MATERIAL FOR THE TASK:
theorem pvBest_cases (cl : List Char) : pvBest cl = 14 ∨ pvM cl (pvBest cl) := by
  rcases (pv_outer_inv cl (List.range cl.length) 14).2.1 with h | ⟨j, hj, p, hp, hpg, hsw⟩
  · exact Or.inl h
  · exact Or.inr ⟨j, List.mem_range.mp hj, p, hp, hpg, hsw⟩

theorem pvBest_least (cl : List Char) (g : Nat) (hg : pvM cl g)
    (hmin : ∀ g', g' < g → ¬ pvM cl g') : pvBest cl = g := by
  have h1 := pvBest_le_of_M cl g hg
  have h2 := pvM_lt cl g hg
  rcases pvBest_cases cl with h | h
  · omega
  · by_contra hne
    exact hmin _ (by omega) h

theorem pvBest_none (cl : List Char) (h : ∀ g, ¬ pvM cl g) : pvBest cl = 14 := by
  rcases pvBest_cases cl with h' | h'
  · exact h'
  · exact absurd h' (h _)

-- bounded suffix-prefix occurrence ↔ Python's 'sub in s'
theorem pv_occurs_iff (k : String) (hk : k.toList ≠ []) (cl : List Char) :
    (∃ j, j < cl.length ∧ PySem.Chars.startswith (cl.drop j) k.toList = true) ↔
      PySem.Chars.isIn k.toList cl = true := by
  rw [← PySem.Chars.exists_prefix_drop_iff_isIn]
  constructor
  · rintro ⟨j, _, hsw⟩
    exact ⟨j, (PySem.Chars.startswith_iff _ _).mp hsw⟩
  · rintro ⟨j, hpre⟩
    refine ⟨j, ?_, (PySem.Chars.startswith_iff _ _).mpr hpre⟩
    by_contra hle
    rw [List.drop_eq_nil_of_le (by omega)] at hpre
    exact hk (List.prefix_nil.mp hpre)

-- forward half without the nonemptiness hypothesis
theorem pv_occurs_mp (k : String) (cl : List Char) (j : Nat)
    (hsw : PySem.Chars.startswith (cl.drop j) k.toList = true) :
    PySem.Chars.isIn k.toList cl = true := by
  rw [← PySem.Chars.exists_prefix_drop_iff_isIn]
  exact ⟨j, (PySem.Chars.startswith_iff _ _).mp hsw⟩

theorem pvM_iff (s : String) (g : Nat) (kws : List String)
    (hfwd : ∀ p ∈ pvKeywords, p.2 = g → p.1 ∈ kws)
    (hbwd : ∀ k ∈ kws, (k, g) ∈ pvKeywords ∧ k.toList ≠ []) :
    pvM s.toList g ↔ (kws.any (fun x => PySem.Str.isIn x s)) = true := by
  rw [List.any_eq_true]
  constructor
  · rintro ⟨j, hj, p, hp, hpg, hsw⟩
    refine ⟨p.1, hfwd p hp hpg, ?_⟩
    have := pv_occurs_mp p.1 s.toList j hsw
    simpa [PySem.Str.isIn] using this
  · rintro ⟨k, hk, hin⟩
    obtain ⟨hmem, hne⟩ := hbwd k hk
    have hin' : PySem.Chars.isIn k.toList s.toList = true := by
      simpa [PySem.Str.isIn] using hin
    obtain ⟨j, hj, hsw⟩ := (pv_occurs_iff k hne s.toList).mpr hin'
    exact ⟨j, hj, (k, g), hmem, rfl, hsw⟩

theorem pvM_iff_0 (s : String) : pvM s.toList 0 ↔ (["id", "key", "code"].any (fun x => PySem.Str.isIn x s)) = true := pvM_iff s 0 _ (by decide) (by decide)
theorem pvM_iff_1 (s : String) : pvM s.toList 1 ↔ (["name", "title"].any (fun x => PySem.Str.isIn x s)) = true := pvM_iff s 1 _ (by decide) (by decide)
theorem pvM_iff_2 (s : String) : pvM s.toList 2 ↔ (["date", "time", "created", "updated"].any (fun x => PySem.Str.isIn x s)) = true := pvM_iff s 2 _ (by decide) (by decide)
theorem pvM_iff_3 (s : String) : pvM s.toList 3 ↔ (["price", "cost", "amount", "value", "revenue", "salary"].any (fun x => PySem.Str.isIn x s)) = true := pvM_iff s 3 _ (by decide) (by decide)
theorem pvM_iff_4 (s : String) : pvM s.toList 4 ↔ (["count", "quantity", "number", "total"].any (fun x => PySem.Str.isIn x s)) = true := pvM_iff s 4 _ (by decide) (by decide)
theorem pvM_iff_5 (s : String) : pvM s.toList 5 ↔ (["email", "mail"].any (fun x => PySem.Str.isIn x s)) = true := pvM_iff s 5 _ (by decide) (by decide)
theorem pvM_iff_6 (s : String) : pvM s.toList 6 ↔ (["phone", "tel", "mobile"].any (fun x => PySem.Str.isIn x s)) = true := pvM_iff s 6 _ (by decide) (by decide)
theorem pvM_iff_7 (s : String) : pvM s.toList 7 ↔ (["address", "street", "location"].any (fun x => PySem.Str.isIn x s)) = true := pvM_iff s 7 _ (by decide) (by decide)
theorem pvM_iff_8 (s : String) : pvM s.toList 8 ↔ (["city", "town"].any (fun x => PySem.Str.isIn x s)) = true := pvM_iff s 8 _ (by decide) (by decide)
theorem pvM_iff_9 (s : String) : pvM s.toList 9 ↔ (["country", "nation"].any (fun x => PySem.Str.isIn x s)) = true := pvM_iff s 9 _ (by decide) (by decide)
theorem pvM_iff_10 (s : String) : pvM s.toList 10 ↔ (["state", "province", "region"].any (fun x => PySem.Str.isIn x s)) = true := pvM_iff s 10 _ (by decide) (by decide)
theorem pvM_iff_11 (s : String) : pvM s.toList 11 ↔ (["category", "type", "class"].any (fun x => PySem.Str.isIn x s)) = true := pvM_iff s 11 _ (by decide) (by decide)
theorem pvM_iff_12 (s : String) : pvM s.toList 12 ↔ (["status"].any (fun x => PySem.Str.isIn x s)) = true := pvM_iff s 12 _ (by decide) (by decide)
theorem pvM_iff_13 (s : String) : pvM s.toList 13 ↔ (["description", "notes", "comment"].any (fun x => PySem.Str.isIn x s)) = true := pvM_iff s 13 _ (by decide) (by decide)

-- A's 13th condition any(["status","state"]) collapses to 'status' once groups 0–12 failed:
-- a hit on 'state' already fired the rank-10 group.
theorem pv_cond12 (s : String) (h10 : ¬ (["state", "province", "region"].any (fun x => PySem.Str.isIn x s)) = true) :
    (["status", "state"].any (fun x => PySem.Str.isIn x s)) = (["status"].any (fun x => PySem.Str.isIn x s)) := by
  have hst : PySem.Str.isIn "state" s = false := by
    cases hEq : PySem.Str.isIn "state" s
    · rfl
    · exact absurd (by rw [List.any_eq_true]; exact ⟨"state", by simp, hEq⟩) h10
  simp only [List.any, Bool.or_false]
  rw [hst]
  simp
==
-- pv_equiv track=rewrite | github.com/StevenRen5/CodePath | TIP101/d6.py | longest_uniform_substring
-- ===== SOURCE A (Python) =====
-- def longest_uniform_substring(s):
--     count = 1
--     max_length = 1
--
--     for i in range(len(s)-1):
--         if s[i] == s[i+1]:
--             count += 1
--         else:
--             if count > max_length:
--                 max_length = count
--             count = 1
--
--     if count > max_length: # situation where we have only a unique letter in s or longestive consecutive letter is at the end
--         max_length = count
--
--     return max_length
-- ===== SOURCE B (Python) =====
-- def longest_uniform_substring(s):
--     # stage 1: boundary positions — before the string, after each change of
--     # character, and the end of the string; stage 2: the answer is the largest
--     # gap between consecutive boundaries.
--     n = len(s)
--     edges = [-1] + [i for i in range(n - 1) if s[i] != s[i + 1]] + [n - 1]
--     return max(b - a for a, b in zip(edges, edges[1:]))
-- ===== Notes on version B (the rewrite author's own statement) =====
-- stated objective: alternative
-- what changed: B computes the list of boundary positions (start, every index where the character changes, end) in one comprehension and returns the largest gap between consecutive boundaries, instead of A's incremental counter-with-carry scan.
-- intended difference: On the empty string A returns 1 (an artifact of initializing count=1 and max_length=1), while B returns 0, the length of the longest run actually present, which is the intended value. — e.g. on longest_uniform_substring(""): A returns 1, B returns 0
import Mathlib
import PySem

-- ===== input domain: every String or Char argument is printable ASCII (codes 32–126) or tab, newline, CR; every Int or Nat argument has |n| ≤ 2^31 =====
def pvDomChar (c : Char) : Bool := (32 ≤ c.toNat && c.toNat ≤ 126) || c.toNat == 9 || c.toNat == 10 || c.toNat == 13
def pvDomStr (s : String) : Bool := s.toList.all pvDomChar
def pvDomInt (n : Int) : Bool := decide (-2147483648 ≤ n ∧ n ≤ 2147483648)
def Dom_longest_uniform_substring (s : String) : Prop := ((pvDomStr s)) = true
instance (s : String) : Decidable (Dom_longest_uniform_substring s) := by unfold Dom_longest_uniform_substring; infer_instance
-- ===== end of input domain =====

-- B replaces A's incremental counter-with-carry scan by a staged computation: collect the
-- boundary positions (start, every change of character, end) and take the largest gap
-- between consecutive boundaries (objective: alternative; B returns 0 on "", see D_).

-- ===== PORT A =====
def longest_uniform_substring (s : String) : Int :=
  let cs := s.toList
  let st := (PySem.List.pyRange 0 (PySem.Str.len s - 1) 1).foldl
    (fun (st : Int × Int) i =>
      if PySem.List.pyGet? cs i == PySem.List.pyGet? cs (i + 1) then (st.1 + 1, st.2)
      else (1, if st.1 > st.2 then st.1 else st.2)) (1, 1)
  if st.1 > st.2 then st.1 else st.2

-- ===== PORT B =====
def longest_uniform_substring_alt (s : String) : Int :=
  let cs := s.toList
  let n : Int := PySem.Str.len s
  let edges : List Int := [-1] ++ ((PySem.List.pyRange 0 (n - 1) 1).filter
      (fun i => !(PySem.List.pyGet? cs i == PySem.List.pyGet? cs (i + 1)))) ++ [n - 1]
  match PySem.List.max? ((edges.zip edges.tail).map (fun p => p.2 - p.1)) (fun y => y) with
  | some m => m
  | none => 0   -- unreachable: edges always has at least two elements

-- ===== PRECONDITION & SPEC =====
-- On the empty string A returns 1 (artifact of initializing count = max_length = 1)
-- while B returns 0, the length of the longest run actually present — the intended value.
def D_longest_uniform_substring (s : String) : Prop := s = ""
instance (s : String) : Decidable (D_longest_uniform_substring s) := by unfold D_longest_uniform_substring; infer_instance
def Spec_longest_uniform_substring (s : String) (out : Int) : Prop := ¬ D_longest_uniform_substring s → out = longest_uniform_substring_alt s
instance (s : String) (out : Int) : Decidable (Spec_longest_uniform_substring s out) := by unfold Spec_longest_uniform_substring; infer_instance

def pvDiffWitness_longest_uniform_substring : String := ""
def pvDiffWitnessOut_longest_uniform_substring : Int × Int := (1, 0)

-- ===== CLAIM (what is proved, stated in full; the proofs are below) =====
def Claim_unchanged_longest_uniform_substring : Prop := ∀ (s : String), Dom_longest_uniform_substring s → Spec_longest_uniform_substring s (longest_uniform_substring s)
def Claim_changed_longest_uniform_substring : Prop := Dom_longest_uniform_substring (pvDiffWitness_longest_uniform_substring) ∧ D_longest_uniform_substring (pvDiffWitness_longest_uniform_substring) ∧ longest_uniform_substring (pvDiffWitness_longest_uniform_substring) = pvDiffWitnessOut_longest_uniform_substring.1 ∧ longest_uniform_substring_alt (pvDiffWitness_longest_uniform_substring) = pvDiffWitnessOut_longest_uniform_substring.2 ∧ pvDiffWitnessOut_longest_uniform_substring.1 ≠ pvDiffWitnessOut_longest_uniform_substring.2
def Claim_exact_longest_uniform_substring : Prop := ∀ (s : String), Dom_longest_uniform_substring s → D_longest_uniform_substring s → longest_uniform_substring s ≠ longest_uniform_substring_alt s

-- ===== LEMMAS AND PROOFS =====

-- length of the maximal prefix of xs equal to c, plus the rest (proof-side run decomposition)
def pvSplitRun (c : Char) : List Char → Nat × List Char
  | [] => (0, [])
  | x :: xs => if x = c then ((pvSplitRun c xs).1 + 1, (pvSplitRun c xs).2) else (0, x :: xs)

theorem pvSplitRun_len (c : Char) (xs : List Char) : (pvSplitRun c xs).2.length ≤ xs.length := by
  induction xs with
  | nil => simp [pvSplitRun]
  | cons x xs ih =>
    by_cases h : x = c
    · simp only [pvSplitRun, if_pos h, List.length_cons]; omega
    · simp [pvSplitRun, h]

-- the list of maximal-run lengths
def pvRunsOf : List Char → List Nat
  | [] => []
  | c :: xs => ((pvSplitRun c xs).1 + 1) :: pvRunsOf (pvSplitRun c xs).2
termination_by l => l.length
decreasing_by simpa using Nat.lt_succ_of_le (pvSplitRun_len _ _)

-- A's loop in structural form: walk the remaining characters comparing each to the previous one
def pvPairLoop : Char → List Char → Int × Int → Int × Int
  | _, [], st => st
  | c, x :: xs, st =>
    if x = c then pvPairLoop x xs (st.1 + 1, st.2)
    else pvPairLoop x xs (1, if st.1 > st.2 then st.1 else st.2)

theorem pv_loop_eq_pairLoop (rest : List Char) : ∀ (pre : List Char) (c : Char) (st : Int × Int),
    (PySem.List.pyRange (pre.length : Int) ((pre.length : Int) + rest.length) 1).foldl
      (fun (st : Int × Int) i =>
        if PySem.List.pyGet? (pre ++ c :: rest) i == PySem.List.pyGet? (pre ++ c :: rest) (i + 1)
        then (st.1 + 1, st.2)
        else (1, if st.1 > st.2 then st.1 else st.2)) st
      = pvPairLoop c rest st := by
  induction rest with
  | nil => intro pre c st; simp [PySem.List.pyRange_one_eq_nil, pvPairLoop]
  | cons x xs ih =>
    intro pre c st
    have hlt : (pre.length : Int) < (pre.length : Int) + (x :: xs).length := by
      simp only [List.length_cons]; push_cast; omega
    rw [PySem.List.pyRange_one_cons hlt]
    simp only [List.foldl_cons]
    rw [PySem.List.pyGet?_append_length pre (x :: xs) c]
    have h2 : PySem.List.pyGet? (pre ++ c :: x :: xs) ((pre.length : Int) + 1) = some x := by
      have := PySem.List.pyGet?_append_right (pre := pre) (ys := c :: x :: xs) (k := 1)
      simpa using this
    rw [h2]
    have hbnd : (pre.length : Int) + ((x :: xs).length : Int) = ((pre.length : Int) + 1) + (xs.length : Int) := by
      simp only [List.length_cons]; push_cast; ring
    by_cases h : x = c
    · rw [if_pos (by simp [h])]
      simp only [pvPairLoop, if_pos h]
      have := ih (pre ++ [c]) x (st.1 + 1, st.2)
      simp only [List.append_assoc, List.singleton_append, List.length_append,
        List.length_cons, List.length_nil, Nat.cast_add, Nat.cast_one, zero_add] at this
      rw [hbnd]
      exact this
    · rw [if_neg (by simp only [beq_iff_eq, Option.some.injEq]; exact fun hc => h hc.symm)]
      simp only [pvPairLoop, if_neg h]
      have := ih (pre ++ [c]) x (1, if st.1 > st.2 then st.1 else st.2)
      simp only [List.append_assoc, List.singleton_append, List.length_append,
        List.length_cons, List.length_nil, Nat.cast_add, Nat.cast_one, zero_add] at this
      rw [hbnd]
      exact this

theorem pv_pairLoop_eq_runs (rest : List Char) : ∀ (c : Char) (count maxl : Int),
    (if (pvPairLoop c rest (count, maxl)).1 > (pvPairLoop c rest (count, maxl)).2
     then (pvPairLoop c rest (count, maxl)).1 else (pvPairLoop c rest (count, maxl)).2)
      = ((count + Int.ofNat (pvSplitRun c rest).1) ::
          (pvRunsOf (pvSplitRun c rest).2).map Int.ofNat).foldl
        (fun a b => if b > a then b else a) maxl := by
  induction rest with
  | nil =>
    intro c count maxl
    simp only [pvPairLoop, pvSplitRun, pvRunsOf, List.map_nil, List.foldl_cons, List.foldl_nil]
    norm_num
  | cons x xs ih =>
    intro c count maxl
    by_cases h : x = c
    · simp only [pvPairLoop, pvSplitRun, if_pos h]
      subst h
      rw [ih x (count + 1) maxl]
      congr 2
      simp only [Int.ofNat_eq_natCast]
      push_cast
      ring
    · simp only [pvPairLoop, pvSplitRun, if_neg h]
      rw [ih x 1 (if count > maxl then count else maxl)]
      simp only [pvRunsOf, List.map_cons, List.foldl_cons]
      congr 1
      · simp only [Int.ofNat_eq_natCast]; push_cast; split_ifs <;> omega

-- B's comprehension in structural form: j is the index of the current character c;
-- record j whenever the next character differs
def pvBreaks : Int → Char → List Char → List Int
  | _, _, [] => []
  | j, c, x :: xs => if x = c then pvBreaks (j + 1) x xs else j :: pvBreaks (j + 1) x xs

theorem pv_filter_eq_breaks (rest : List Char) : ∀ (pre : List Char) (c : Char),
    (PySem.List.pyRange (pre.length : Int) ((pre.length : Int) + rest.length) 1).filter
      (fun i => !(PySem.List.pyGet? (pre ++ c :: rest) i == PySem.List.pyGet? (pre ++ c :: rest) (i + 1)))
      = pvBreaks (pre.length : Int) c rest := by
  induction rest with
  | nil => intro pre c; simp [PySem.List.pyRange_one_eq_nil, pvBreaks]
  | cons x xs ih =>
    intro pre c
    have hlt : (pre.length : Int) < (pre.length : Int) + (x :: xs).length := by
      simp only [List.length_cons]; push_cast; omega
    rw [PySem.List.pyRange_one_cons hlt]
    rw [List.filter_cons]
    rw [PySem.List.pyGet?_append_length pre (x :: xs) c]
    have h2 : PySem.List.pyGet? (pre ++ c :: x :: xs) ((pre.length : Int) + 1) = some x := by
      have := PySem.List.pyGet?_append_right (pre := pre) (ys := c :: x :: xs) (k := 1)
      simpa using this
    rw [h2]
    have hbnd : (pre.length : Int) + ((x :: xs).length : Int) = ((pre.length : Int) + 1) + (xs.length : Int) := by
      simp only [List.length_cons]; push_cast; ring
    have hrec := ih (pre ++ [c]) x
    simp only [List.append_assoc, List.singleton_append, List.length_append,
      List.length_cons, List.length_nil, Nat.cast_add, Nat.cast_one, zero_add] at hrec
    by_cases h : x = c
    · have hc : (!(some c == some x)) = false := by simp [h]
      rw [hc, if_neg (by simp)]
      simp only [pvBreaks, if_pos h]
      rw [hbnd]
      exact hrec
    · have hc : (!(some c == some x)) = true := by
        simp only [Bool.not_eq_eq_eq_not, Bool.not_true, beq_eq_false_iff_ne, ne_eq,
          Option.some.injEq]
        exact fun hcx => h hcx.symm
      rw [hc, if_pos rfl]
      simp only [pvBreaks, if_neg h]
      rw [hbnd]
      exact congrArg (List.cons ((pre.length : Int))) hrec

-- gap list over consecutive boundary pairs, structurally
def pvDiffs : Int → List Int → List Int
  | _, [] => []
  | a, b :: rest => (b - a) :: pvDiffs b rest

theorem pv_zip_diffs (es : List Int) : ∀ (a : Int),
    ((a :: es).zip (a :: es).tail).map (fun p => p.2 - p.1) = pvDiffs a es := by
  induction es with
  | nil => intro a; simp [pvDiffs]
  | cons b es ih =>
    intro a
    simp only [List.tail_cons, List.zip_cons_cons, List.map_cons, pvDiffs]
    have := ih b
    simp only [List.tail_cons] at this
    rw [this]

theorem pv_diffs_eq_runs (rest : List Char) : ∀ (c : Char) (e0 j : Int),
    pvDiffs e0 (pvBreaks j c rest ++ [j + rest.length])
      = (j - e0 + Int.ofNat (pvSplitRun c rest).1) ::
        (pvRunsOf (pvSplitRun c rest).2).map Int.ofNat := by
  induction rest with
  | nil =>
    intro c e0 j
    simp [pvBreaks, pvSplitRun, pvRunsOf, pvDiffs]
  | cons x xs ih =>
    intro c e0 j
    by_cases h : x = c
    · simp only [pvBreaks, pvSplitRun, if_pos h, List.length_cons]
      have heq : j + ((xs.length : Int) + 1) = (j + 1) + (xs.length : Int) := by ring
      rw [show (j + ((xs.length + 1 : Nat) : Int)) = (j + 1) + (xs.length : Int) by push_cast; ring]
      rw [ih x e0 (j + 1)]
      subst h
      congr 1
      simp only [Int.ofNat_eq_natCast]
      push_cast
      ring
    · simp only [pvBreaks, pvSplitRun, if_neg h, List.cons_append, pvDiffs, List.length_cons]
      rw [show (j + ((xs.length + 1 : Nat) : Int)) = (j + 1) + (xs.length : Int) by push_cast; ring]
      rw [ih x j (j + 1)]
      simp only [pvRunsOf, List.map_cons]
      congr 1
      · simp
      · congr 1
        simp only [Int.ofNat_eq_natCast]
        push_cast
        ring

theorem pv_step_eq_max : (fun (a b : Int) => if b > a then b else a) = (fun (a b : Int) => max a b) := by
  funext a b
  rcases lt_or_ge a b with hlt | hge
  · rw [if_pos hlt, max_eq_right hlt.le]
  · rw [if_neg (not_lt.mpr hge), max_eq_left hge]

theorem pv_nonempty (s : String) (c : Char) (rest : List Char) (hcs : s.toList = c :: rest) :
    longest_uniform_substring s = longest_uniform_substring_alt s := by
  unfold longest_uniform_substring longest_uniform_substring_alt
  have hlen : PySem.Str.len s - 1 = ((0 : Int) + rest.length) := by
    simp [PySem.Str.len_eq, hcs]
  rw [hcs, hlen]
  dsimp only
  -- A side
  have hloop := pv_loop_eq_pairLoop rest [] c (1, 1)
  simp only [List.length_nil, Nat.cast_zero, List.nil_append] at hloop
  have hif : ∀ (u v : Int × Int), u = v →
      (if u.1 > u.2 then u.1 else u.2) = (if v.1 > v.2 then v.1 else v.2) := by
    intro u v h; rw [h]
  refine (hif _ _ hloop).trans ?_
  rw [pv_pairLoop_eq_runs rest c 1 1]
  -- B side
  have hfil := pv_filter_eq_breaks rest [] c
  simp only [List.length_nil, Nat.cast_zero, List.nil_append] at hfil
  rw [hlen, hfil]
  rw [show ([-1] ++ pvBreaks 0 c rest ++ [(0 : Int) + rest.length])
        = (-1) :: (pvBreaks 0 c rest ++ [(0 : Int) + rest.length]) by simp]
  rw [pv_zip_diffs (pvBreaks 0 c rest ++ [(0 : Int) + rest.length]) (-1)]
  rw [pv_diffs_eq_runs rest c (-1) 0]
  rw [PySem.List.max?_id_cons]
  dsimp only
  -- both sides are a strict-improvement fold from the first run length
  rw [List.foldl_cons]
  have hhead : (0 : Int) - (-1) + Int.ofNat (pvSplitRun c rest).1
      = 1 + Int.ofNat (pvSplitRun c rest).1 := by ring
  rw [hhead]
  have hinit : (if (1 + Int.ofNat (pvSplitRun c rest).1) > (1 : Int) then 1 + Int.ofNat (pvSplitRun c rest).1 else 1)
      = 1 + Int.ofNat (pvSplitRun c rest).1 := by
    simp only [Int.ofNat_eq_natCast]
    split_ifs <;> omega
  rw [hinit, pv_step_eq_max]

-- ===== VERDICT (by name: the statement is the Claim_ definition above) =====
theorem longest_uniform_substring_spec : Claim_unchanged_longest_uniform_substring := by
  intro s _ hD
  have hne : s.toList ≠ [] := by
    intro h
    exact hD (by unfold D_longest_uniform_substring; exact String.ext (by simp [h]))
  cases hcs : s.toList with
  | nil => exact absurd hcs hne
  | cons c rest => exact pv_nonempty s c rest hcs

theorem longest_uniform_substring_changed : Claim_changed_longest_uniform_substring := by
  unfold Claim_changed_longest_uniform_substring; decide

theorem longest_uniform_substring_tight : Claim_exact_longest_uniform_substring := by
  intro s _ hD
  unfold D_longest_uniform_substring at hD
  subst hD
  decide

WORK ITEM: I'd like the lines above from the one with "theorem pvBest_cases (cl" up to and including the one with "List.mem_range.mp hj, p, hp, hpg, hsw⟩" copied exactly, with no other lines.

WRITTEN RESPONSE:
theorem pvBest_cases (cl : List Char) : pvBest cl = 14 ∨ pvM cl (pvBest cl) := by
  rcases (pv_outer_inv cl (List.range cl.length) 14).2.1 with h | ⟨j, hj, p, hp, hpg, hsw⟩
  · exact Or.inl h
  · exact Or.inr ⟨j, List.mem_range.mp hj, p, hp, hpg, hsw⟩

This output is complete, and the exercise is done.